Positive and Negative Reinforcement
Scientific terms don’t always stay in the classroom or the lab; they sometimes make their way to dinner tables and cocktail parties. A prominent example of this comes to us from the behaviourist movement in psychology. Everywhere from animal training to self-improvement, you’re likely to have heard the expressions positive reinforcement and negative reinforcement thrown around, but how many times have you encountered positive punishment and negative punishment? The four expressions together form the basis of operant conditioning—a method for influencing animal and human behaviour developed by the Psychologist B.F. Skinner in the 1930s—but only the two forms of reinforcement found their way into the layperson’s lexicon. Contrary to their popular use, both positive and negative reinforcement are responses to desired behaviour: they are rewards meant to encourage (or reinforce) said behaviour. Positive reinforcement comes in the form of something enjoyable that is given in response to the desired behaviour, like a treat given to a dog when it performs the trick you are trying to teach it. Negative reinforcement, on the other hand, is a reward that consists of removing something unpleasant. An example of this would be rewarding your child for practising the piano by reducing the number of chores they have to do that week. The two forms of punishment reflect this same pattern. Positive punishment is something unpleasant given in response to undesired behaviour you hope to discourage (a slap on the wrist, a stern talking-to, a time-out, etc.), whereas negative punishment consists of taking away something pleasant as the penalty (removing TV privileges, cutting an outing short, taking away a toy, etc.). In this context, we encounter yet another sense for positive and negative: roughly, “given” and “taken away”, respectively. Perhaps the closest parallel is to that of the mathematical symbols for addition and subtraction. Rephrasing positive and negative reinforcement and punishment as additive and subtractive reinforcement and punishment might be more revealing of their true meaning.

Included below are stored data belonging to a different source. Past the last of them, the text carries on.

-- pv_equiv track=rewrite | github.com/Codingnaveen46/PRD_Generator | backend/app/services/analyzer.py | _default_file_name
-- ===== SOURCE A (Python) =====
-- def _default_file_name(framework: str, scenario: str) -> str:
--     slug = "".join(char.lower() if char.isalnum() else "-" for char in scenario).strip("-")
--     slug = "-".join(part for part in slug.split("-") if part) or "generated-test"
--     normalized = framework.strip().lower()
--     if normalized == "playwright":
--         return f"{slug}.spec.ts"
--     if normalized == "cypress":
--         return f"{slug}.cy.ts"
--     if normalized == "selenium":
--         return f"{_pascal_case(slug)}Test.java"
--     return f"{slug}.api.spec.ts"
--
-- def _pascal_case(value: str) -> str:
--     parts = [part for part in value.replace("_", "-").split("-") if part]
--     if not parts:
--         return "Generated"
--     return "".join(part[:1].upper() + part[1:] for part in parts)
-- ===== SOURCE B (Python) =====
-- def _default_file_name(framework: str, scenario: str) -> str:
--     # Single tokenizing pass over scenario instead of map/strip/split/filter/join round-trips.
--     tokens = []
--     cur = ""
--     for ch in scenario:
--         if ch.isalnum():
--             cur += ch.lower()
--         else:
--             if cur:
--                 tokens.append(cur)
--             cur = ""
--     if cur:
--         tokens.append(cur)
--     slug = "-".join(tokens) or "generated-test"
--     normalized = framework.strip().lower()
--     if normalized == "playwright":
--         return slug + ".spec.ts"
--     if normalized == "cypress":
--         return slug + ".cy.ts"
--     if normalized == "selenium":
--         return "".join(p[:1].upper() + p[1:] for p in slug.split("-")) + "Test.java"
--     return slug + ".api.spec.ts"
-- ===== Notes on version B (the rewrite author's own statement) =====
-- stated objective: alternative
-- what changed: Replaces A's two-stage slug pipeline (map each char to char-or-dash, strip dashes, re-split, filter, re-join) and its generic _pascal_case (replace/split/filter) with one tokenizing pass over scenario that accumulates runs of alphanumerics, joining the token list once; the Selenium branch capitalises the slug's dash-separated parts directly.
import Mathlib
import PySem

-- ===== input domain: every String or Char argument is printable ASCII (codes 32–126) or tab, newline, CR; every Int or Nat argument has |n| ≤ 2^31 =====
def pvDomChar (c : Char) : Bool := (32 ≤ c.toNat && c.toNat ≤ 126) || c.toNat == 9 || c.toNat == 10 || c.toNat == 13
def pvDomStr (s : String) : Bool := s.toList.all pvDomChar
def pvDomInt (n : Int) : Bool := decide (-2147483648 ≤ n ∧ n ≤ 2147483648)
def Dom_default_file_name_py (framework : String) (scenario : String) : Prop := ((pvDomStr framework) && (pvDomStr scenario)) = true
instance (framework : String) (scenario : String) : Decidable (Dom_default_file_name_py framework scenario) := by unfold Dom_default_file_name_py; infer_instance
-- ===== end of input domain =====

Likely influenced by the more common meanings of positive and negative, in popular use positive reinforcement is loosely reinterpreted as “good feedback” and is taken to apply to all forms of encouragement, thus collapsing both categories of reinforcement under this one term. Following this same logic, the seemingly opposite phrase negative reinforcement is then reinterpreted as “bad feedback” and encompasses all forms of discouragement, taking the place of both forms of punishment in popular use. Some object to this lack of terminological rigour because it dilutes the concepts at play, and opens the door to ambiguity and miscommunication. Others may argue that despite this misuse, the basic concepts of operant conditioning are well grasped by most who use these terms casually, and what is lost in nuance and specificity is likely gained in simplicity and accessibility.
Ending on a Positive Note
As we’ve seen with positive and negative, even the most commonplace of words can hide a deep trove of linguistics treasure, and a rich and interesting history if you take the time to dig a little deeper.